Below are entries. Copy exactly the lines running from the line that holds "refine ih (n" to the line that holds "rw [bDigits]", with both ends included.
::::
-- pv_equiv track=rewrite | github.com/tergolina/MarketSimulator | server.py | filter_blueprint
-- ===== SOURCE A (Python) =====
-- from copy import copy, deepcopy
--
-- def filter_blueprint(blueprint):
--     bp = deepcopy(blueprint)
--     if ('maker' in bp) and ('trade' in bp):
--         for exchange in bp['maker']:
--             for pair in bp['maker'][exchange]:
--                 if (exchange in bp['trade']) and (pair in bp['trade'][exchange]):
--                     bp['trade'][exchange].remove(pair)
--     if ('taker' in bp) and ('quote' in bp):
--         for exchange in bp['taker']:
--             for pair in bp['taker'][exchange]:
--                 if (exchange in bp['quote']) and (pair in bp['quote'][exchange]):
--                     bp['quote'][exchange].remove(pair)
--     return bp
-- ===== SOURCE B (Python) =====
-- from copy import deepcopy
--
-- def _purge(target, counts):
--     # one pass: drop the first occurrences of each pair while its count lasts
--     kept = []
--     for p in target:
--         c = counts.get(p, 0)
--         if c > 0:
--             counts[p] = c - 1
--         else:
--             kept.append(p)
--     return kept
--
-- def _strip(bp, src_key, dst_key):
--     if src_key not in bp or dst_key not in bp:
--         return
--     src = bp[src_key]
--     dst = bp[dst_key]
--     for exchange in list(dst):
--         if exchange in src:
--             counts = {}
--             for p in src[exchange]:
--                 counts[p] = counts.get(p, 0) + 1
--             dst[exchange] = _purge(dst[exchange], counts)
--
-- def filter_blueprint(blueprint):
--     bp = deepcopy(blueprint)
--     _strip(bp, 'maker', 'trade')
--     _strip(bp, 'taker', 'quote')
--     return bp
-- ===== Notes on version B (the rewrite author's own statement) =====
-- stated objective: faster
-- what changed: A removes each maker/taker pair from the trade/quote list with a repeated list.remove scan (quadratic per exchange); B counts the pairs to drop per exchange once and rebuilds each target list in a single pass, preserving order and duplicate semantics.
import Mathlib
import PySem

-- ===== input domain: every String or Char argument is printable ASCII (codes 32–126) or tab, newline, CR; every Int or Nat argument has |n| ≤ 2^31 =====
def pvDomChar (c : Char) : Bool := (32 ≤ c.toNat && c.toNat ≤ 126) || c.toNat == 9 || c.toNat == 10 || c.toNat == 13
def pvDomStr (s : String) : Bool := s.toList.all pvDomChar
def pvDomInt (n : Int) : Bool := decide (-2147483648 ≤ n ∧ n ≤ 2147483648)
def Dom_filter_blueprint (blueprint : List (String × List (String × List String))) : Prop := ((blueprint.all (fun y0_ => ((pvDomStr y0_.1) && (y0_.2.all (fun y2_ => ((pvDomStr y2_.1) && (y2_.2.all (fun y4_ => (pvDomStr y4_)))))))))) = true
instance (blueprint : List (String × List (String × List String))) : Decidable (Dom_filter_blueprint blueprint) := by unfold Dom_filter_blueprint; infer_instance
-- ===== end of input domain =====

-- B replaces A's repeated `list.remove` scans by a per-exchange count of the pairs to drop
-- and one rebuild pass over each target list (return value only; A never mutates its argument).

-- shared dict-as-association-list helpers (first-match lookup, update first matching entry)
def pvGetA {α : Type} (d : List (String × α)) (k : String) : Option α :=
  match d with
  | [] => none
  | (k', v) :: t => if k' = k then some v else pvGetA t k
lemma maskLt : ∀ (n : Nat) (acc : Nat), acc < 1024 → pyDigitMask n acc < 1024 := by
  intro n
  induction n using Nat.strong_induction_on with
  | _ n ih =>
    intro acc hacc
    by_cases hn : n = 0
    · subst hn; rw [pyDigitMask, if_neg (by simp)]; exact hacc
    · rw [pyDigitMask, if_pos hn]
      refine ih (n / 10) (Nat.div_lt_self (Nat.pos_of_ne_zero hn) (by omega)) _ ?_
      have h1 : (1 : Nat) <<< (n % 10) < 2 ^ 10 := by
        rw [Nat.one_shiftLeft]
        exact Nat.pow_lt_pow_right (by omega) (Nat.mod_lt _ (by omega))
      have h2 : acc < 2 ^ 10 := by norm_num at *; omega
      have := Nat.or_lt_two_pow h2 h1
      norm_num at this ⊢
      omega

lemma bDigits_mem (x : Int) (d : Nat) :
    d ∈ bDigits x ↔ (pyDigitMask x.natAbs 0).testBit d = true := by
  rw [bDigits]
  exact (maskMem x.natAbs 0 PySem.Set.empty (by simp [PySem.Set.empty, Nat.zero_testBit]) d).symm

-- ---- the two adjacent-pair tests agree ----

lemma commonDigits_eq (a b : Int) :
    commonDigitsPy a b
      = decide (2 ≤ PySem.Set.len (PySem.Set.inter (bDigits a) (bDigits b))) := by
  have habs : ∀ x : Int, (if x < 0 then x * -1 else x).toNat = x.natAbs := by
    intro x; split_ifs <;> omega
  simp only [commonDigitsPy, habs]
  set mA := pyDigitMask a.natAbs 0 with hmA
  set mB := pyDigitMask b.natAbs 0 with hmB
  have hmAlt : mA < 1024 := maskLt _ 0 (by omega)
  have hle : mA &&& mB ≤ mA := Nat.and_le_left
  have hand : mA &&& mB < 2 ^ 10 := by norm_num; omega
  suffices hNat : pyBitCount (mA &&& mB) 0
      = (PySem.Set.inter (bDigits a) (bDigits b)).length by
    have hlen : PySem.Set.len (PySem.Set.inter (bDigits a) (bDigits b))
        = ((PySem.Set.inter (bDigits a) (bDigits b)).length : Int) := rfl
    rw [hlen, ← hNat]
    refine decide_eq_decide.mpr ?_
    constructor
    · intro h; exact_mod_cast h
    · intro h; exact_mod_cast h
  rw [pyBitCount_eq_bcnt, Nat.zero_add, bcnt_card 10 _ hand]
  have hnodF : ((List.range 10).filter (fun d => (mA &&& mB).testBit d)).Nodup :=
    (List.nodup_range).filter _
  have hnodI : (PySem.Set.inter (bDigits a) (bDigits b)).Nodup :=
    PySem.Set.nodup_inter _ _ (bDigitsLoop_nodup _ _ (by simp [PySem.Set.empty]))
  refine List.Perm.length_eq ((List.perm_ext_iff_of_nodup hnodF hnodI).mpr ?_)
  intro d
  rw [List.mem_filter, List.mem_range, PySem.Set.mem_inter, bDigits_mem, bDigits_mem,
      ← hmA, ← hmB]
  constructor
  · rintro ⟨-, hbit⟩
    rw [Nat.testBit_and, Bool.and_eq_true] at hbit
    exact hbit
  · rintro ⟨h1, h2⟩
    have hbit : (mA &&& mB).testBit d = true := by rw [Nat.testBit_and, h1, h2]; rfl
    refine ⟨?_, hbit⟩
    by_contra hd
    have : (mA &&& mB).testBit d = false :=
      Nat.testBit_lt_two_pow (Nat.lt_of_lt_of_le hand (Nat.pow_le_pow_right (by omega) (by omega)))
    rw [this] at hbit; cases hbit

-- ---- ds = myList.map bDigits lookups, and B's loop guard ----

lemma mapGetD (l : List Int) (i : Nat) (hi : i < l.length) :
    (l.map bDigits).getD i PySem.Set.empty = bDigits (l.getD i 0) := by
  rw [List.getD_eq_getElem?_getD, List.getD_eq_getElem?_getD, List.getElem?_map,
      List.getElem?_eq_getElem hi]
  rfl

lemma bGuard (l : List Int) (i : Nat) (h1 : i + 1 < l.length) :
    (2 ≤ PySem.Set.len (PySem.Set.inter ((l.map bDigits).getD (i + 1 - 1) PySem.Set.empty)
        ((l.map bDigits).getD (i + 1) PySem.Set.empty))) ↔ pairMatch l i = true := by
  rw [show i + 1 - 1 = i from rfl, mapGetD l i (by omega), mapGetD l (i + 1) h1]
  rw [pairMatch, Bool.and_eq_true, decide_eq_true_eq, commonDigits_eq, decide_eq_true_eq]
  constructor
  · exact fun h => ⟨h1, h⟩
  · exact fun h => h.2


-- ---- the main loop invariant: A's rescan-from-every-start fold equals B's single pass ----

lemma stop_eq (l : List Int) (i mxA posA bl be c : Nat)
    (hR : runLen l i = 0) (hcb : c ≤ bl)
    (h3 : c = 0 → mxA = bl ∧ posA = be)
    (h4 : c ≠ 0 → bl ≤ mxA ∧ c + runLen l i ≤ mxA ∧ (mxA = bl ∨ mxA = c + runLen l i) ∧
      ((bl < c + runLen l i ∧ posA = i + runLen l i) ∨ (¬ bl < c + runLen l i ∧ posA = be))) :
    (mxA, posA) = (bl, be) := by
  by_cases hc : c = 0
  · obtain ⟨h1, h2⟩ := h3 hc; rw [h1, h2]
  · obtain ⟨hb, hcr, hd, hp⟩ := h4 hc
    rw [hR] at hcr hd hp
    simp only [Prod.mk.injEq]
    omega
::::
- Answer to the exercise
      refine ih (n / 10) (Nat.div_lt_self (Nat.pos_of_ne_zero hn) (by omega)) _ ?_
      have h1 : (1 : Nat) <<< (n % 10) < 2 ^ 10 := by
        rw [Nat.one_shiftLeft]
        exact Nat.pow_lt_pow_right (by omega) (Nat.mod_lt _ (by omega))
      have h2 : acc < 2 ^ 10 := by norm_num at *; omega
      have := Nat.or_lt_two_pow h2 h1
      norm_num at this ⊢
      omega

lemma bDigits_mem (x : Int) (d : Nat) :
    d ∈ bDigits x ↔ (pyDigitMask x.natAbs 0).testBit d = true := by
  rw [bDigits]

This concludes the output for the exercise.